------ EXERCISE DATA ------

-- pv_equiv track=rewrite | github.com/gkekkis/SwissText | src/utils.py | clean_labels_from_multiple_o
-- ===== SOURCE A (Python) =====
-- from typing import Any, Dict, List, Tuple, Union
--
-- def clean_labels_from_multiple_o(labels: List[str]) -> List[str]:
--     """
--     Simplify label groups by collapsing sequences containing only 'O' labels
--     to a single 'O', otherwise picking the first non-'O' label in the group.
--
--     Args:
--     ----
--     labels (List[str]): List of label groups, each possibly containing multiple space-separated labels.
--
--     Returns:
--     -------
--     List[str]: Cleaned list of labels with multiple 'O's collapsed and first non-'O' label retained.
--
--     """  # noqa: D205
--     clean_labels = []
--     for label in labels:
--         # If all labels in the group are 'O', simplify to single 'O'
--         if set(label.split()) == {"O"}:
--             clean_labels.append("O")
--         else:
--             # Otherwise, keep the first non-'O' label found
--             for item in label.split():
--                 if item != "O":
--                     clean_labels.append(item)
--                     break
--     return clean_labels
-- ===== SOURCE B (Python) =====
-- def clean_labels_from_multiple_o(labels):
--     # Single character-level pass per group: no split(), no set; tracks the
--     # first non-'O' word and whether any word was seen.
--     out = []
--     for label in labels:
--         found = None
--         seen_any = False
--         word = ""
--         for ch in label:
--             if ch.isspace():
--                 if word:
--                     seen_any = True
--                     if word != "O" and found is None:
--                         found = word
--                     word = ""
--             else:
--                 word += ch
--         if word:
--             seen_any = True
--             if word != "O" and found is None:
--                 found = word
--         if found is not None:
--             out.append(found)
--         elif seen_any:
--             out.append("O")
--     return out
-- ===== Notes on version B (the rewrite author's own statement) =====
-- stated objective: alternative
-- what changed: Replaces A's per-group split()+set comparison plus separate rescan for the first non-'O' token with a single character-level state machine per group (first non-'O' word, any-word-seen flag) that never builds token lists or sets.
import Mathlib
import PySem

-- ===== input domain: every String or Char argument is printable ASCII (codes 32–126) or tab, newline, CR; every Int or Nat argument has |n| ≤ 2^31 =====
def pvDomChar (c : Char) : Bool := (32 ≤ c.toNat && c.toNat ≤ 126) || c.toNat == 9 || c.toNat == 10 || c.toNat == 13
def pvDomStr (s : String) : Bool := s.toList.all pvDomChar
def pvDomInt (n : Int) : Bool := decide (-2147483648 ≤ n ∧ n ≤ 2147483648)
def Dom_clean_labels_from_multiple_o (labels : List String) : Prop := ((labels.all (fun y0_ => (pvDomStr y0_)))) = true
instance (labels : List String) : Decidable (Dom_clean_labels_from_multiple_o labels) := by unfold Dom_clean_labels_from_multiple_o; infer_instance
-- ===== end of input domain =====

-- B replaces A's split()+set comparison and separate rescan with a single character-level state machine per group (first non-'O' word, any-word-seen flag); objective: alternative.


-- ===== PORT A =====
-- inner 'for item in label.split(): if item != "O": append; break'
def pvFirstNonO (acc : List String) : List String → List String
  | [] => acc
  | t :: rest => if t ≠ "O" then acc ++ [t] else pvFirstNonO acc rest

def clean_labels_from_multiple_o (labels : List String) : List String :=
  labels.foldl (fun acc label =>
    if PySem.Set.equal (PySem.Set.ofList (PySem.Str.split₀ label)) (PySem.Set.ofList ["O"]) then
      acc ++ ["O"]
    else
      pvFirstNonO acc (PySem.Str.split₀ label)) []

-- ===== PORT B =====
-- B's inner char loop plus the post-loop flush: state (found, seen_any, word);
-- returns (first non-'O' word if any, whether any word was seen)
def pvScan : List Char → Option (List Char) → Bool → List Char → Option (List Char) × Bool
  | [], found, seen, word =>
      if word.isEmpty then (found, seen)
      else (if word ≠ ['O'] ∧ found = none then some word else found, true)
  | c :: rest, found, seen, word =>
      if PySem.Chars.isspace c then
        if word.isEmpty then pvScan rest found seen word
        else pvScan rest (if word ≠ ['O'] ∧ found = none then some word else found) true []
      else pvScan rest found seen (word ++ [c])

def clean_labels_from_multiple_o_alt (labels : List String) : List String :=
  labels.foldl (fun out label =>
    match pvScan label.toList none false [] with
    | (some w, _) => out ++ [String.ofList w]
    | (none, true) => out ++ ["O"]
    | (none, false) => out) []

-- ===== PRECONDITION & SPEC =====
def Spec_clean_labels_from_multiple_o (labels : List String) (out : List String) : Prop := out = clean_labels_from_multiple_o_alt labels
instance (labels : List String) (out : List String) : Decidable (Spec_clean_labels_from_multiple_o labels out) := by unfold Spec_clean_labels_from_multiple_o; infer_instance

-- ===== CLAIM (what is proved, stated in full; the proofs are below) =====
def Claim_equal_clean_labels_from_multiple_o : Prop := ∀ (labels : List String), Dom_clean_labels_from_multiple_o labels → Spec_clean_labels_from_multiple_o labels (clean_labels_from_multiple_o labels)

-- ===== LEMMAS AND PROOFS =====

-- the words still to be produced by split₀.go from chars cs with pending reversed word cur
def pvW : List Char → List Char → List (List Char)
  | [], cur => if cur.isEmpty then [] else [cur.reverse]
  | c :: rest, cur =>
      if PySem.Chars.isspace c then
        if cur.isEmpty then pvW rest [] else cur.reverse :: pvW rest []
      else pvW rest (c :: cur)

lemma pvGo_eq_W (cs : List Char) : ∀ cur acc,
    PySem.Chars.split₀.go cs cur acc = acc.reverse ++ pvW cs cur := by
  induction cs with
  | nil => intro cur acc; by_cases h : cur.isEmpty <;> simp [PySem.Chars.split₀.go, pvW, h]
  | cons c rest ih =>
    intro cur acc
    by_cases hs : PySem.Chars.isspace c
    · by_cases h : cur.isEmpty <;> simp [PySem.Chars.split₀.go, pvW, hs, h, ih]
    · simp [PySem.Chars.split₀.go, pvW, hs, ih]

lemma pvSplit₀_eq_W (cs : List Char) : PySem.Chars.split₀ cs = pvW cs [] := by
  simp [PySem.Chars.split₀, pvGo_eq_W]

-- the first-non-'O' fold over a word list
def pvFF (found : Option (List Char)) (ws : List (List Char)) : Option (List Char) :=
  ws.foldl (fun f w => if w ≠ ['O'] ∧ f = none then some w else f) found

lemma pvFF_some (x : List Char) (ws : List (List Char)) : pvFF (some x) ws = some x := by
  induction ws with
  | nil => rfl
  | cons w ws ih => simpa [pvFF] using ih

lemma pvFF_none (ws : List (List Char)) :
    pvFF none ws = ws.find? (fun w => w ≠ ['O']) := by
  induction ws with
  | nil => rfl
  | cons w ws ih =>
    by_cases h : w = ['O']
    · simpa [pvFF, List.find?, h] using ih
    · simp [pvFF, List.find?, h]
      exact pvFF_some w ws

-- B's scan computes the fold of pvFF over the remaining words, and whether any word exists
lemma pvScan_eq (cs : List Char) : ∀ found seen word,
    pvScan cs found seen word =
      (pvFF found (pvW cs word.reverse), seen || !(pvW cs word.reverse).isEmpty) := by
  induction cs with
  | nil =>
    intro found seen word
    by_cases h : word.isEmpty
    · have : word = [] := List.isEmpty_iff.mp h
      subst this; simp [pvScan, pvW, pvFF]
    · have hne : word ≠ [] := fun hh => h (by simp [hh])
      have hrev : word.reverse.isEmpty = false := by simp [hne]
      simp [pvScan, h, pvW, hrev, pvFF]
  | cons c rest ih =>
    intro found seen word
    by_cases hs : PySem.Chars.isspace c
    · by_cases h : word.isEmpty
      · have : word = [] := List.isEmpty_iff.mp h
        subst this; simp [pvScan, pvW, hs, ih]
      · have hne : word ≠ [] := fun hh => h (by simp [hh])
        have hrev : word.reverse.isEmpty = false := by simp [hne]
        simp [pvScan, h, pvW, hs, hrev, ih, pvFF, List.foldl_cons]
    · have : (word ++ [c]).reverse = c :: word.reverse := by simp
      simp [pvScan, hs, ih, this, pvW]

-- when the group has a non-'O' token, A's inner break-loop appends exactly the first one
lemma pvFirstNonO_eq (acc : List String) (toks : List String)
    (h : ∃ x ∈ toks, x ≠ "O") :
    pvFirstNonO acc toks = acc ++ [(toks.find? (fun x => x != "O")).getD "O"] := by
  induction toks with
  | nil => obtain ⟨x, hx, _⟩ := h; cases hx
  | cons t ts ih =>
    by_cases ht : t = "O"
    · subst ht
      have : ∃ x ∈ ts, x ≠ "O" := by
        obtain ⟨x, hx, hne⟩ := h
        cases hx with
        | head => exact absurd rfl hne
        | tail _ hm => exact ⟨x, hm, hne⟩
      simpa [pvFirstNonO, List.find?] using ih this
    · have hb : (t != "O") = true := by simp [ht]
      simp [pvFirstNonO, ht, List.find?, hb]

-- the per-group step of A as one expression over its token list
lemma pvStepA_eq (acc : List String) (toks : List String) :
    (if PySem.Set.equal (PySem.Set.ofList toks) (PySem.Set.ofList ["O"]) then acc ++ ["O"]
     else pvFirstNonO acc toks)
    = acc ++ (match toks with
              | [] => []
              | t :: ts => [((t :: ts).find? (fun x => x != "O")).getD "O"]) := by
  cases toks with
  | nil => simp [pvFirstNonO]
  | cons t ts =>
    by_cases hall : ∀ x ∈ t :: ts, x = "O"
    · have heq : PySem.Set.equal (PySem.Set.ofList (t :: ts)) (PySem.Set.ofList ["O"]) = true := by
        rw [PySem.Set.equal_iff]
        intro x
        simp only [PySem.Set.mem_ofList, List.mem_singleton]
        constructor
        · exact fun hx => hall x hx
        · intro hx; subst hx
          have := hall t (List.mem_cons_self)
          exact this ▸ List.mem_cons_self
      have hfind : (t :: ts).find? (fun x => x != "O") = none := by
        rw [List.find?_eq_none]
        intro x hx
        simp [hall x hx]
      simp [heq, hfind]
    · have hall' : ∃ x ∈ t :: ts, x ≠ "O" := by
        by_contra hc
        exact hall fun x hx => by
          by_contra hne
          exact hc ⟨x, hx, hne⟩
      obtain ⟨x, hx, hne⟩ := hall'
      have heq : ¬ (PySem.Set.equal (PySem.Set.ofList (t :: ts)) (PySem.Set.ofList ["O"]) = true) := by
        rw [PySem.Set.equal_iff]
        intro hc
        have := (hc x).mp (by simpa [PySem.Set.mem_ofList] using hx)
        simp only [PySem.Set.mem_ofList, List.mem_singleton] at this
        exact hne this
      simp only [heq, Bool.false_eq_true, if_false]
      exact pvFirstNonO_eq acc (t :: ts) ⟨x, hx, hne⟩

-- B's per-group contribution over the same word list
lemma pvStepB_eq (out : List String) (label : String) :
    (match pvScan label.toList none false [] with
      | (some w, _) => out ++ [String.ofList w]
      | (none, true) => out ++ ["O"]
      | (none, false) => out)
    = out ++ (match PySem.Str.split₀ label with
              | [] => []
              | t :: ts => [((t :: ts).find? (fun x => x != "O")).getD "O"]) := by
  have hscan := pvScan_eq label.toList none false []
  have hsplit : PySem.Str.split₀ label = (pvW label.toList []).map String.ofList := by
    simp [PySem.Str.split₀, pvSplit₀_eq_W]
  rw [hscan]
  simp only [List.reverse_nil, pvFF_none, Bool.false_or]
  cases hW : pvW label.toList [] with
  | nil => simp [hsplit, hW]
  | cons w ws =>
    have hmapfind : ((w :: ws).map String.ofList).find? (fun x => x != "O")
        = ((w :: ws).find? (fun v => (String.ofList v != "O"))).map String.ofList := by
      simpa using (List.find?_map (f := String.ofList) (l := w :: ws)
        (p := fun x => x != "O"))
    have hpred : ∀ v : List Char, (String.ofList v != "O") = decide (v ≠ ['O']) := by
      intro v
      by_cases hv : v = ['O']
      · simp [hv]
      · have : String.ofList v ≠ "O" := by
          intro hh
          apply hv
          have := congrArg String.toList hh
          simpa using this
        simp [this, hv]
    cases hf : (w :: ws).find? (fun v => decide (v ≠ ['O'])) with
    | none =>
      have : ((w :: ws).map String.ofList).find? (fun x => x != "O") = none := by
        rw [hmapfind]
        simp only [hpred]
        rw [hf]; rfl
      rw [List.map_cons] at this
      simp [hsplit, hW, hf, this]
    | some v =>
      have : ((w :: ws).map String.ofList).find? (fun x => x != "O") = some (String.ofList v) := by
        rw [hmapfind]
        simp only [hpred]
        rw [hf]; rfl
      rw [List.map_cons] at this
      simp [hsplit, hW, hf, this]

lemma pvMain (labels : List String) : ∀ (acc : List String),
    labels.foldl (fun acc label =>
      if PySem.Set.equal (PySem.Set.ofList (PySem.Str.split₀ label)) (PySem.Set.ofList ["O"]) then
        acc ++ ["O"]
      else
        pvFirstNonO acc (PySem.Str.split₀ label)) acc
    = labels.foldl (fun out label =>
        match pvScan label.toList none false [] with
        | (some w, _) => out ++ [String.ofList w]
        | (none, true) => out ++ ["O"]
        | (none, false) => out) acc := by
  induction labels with
  | nil => intro acc; rfl
  | cons l ls ih =>
    intro acc
    simp only [List.foldl_cons]
    rw [pvStepA_eq acc (PySem.Str.split₀ l), pvStepB_eq acc l, ih]

-- ===== VERDICT (by name: the statement is the Claim_ definition above) =====
theorem clean_labels_from_multiple_o_spec : Claim_equal_clean_labels_from_multiple_o := by
  intro labels _
  unfold Spec_clean_labels_from_multiple_o clean_labels_from_multiple_o clean_labels_from_multiple_o_alt
  exact pvMain labels []
-- pv_equiv track=rewrite | github.com/ElchaabiMohamed/InferCode_SVM | NC-5690-python-files/program_3547.py | jourNuit
-- ===== SOURCE A (Python) =====
-- def jourNuit(heure):
--   """
--   cette fonction a pour objectif d'indiquer dans quelle partie de la journée on est et s'il fait jour ou nuit
--   paramètre:
--     heure : de type int représente l'heure
--   résultat:un str qui indique dans quelle partie de la journée on est et s'il fait jour ou nuit
--   """
--   if heure>24 or heure<0:
--     res="l'heure saisie est invalide"
--   #on gère le moment de la journée
--   else:
--     if heure<5 or heure>=21:
--       res="on est la nuit"
--     elif heure<12:
--       res="on est le matin"
--     elif heure<17:
--       res="on est l'après-midi"
--     else:
--       res="on est le soir"
--     #on gère s'il fait jour ou nuit
--     if heure<6 or heure>=18:
--       res=res+" et il fait nuit"
--     else:
--       res=res+" et il fait jour"
--   return res
--
--   #test de la fonction jourNuit
--   assert jourNuit(9)=="on est le matin et il fait jour","Problème avec jourNuit(9)"
--   assert jourNuit(15)=="on est l'après-midi et il fait jour","Problème avec jourNuit(9)"
--   assert jourNuit(29)=="l'heure saisie est invalide","Problème avec jourNuit(9)"
-- ===== SOURCE B (Python) =====
-- def jourNuit(heure):
--     if heure > 24 or heure < 0:
--         return "l'heure saisie est invalide"
--     moments = ["on est la nuit", "on est le matin", "on est l'après-midi",
--                "on est le soir", "on est la nuit"]
--     jours = [" et il fait nuit", " et il fait jour", " et il fait nuit"]
--     i = sum(1 for t in (5, 12, 17, 21) if t <= heure)
--     j = sum(1 for t in (6, 18) if t <= heure)
--     return moments[i] + jours[j]
-- ===== Notes on version B (the rewrite author's own statement) =====
-- stated objective: idiomatic
-- what changed: Replaced the if/elif branch cascade by two threshold/label tables indexed by a count of thresholds not exceeding the hour, concatenating the two lookups.
import Mathlib
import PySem

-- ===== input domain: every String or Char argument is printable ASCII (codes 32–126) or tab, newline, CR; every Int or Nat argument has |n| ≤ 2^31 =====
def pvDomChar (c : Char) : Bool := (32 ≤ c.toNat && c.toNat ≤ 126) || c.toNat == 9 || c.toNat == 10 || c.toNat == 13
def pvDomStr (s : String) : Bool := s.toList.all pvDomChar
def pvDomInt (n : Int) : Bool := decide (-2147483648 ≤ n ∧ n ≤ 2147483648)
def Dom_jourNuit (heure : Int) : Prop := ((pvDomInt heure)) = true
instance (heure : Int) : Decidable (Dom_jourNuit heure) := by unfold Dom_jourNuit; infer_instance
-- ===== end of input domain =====

-- B replaces A's if/elif cascade by two threshold/label tables indexed by a count of
-- thresholds ≤ heure (idiomatic table lookup); same values everywhere.

-- ===== PORT A =====
def jourNuit (heure : Int) : String :=
  if heure > 24 || heure < 0 then
    "l'heure saisie est invalide"
  else
    let res :=
      if heure < 5 || heure ≥ 21 then "on est la nuit"
      else if heure < 12 then "on est le matin"
      else if heure < 17 then "on est l'après-midi"
      else "on est le soir"
    if heure < 6 || heure ≥ 18 then res ++ " et il fait nuit"
    else res ++ " et il fait jour"

-- ===== PORT B =====
def jourNuit_alt (heure : Int) : String :=
  if heure > 24 || heure < 0 then
    "l'heure saisie est invalide"
  else
    let moments := ["on est la nuit", "on est le matin", "on est l'après-midi",
                    "on est le soir", "on est la nuit"]
    let jours := [" et il fait nuit", " et il fait jour", " et il fait nuit"]
    let i := ([5, 12, 17, 21] : List Int).foldl (fun acc t => if t ≤ heure then acc + 1 else acc) 0
    let j := ([6, 18] : List Int).foldl (fun acc t => if t ≤ heure then acc + 1 else acc) 0
    moments.getD i "" ++ jours.getD j ""

-- ===== PRECONDITION & SPEC =====
def Spec_jourNuit (heure : Int) (out : String) : Prop := out = jourNuit_alt heure
instance (heure : Int) (out : String) : Decidable (Spec_jourNuit heure out) := by unfold Spec_jourNuit; infer_instance

-- ===== CLAIM (what is proved, stated in full; the proofs are below) =====
def Claim_equal_jourNuit : Prop := ∀ (heure : Int), Dom_jourNuit heure → Spec_jourNuit heure (jourNuit heure)

-- ===== LEMMAS AND PROOFS =====

-- ===== VERDICT (by name: the statement is the Claim_ definition above) =====
theorem jourNuit_spec : Claim_equal_jourNuit := by
  intro heure _
  unfold Spec_jourNuit
  by_cases h : 0 ≤ heure ∧ heure ≤ 24
  · obtain ⟨h1, h2⟩ := h
    interval_cases heure <;> rfl
  · have hc : (heure > 24 || heure < 0) = true := by
      simp only [Bool.or_eq_true, decide_eq_true_eq]; omega
    unfold jourNuit jourNuit_alt
    rw [if_pos hc, if_pos hc]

------

INSTRUCTIONS FOR THE TASK:
For this task, write out exactly the lines of the entries above, starting at the line with "heure > 24 or" and ending at the line with "def Dom_jourNuit (heure", both included, and no others.

FINAL ANSWER:
--     if heure > 24 or heure < 0:
--         return "l'heure saisie est invalide"
--     moments = ["on est la nuit", "on est le matin", "on est l'après-midi",
--                "on est le soir", "on est la nuit"]
--     jours = [" et il fait nuit", " et il fait jour", " et il fait nuit"]
--     i = sum(1 for t in (5, 12, 17, 21) if t <= heure)
--     j = sum(1 for t in (6, 18) if t <= heure)
--     return moments[i] + jours[j]
-- ===== Notes on version B (the rewrite author's own statement) =====
-- stated objective: idiomatic
-- what changed: Replaced the if/elif branch cascade by two threshold/label tables indexed by a count of thresholds not exceeding the hour, concatenating the two lookups.
import Mathlib
import PySem

-- ===== input domain: every String or Char argument is printable ASCII (codes 32–126) or tab, newline, CR; every Int or Nat argument has |n| ≤ 2^31 =====
def pvDomChar (c : Char) : Bool := (32 ≤ c.toNat && c.toNat ≤ 126) || c.toNat == 9 || c.toNat == 10 || c.toNat == 13
def pvDomStr (s : String) : Bool := s.toList.all pvDomChar
def pvDomInt (n : Int) : Bool := decide (-2147483648 ≤ n ∧ n ≤ 2147483648)
def Dom_jourNuit (heure : Int) : Prop := ((pvDomInt heure)) = true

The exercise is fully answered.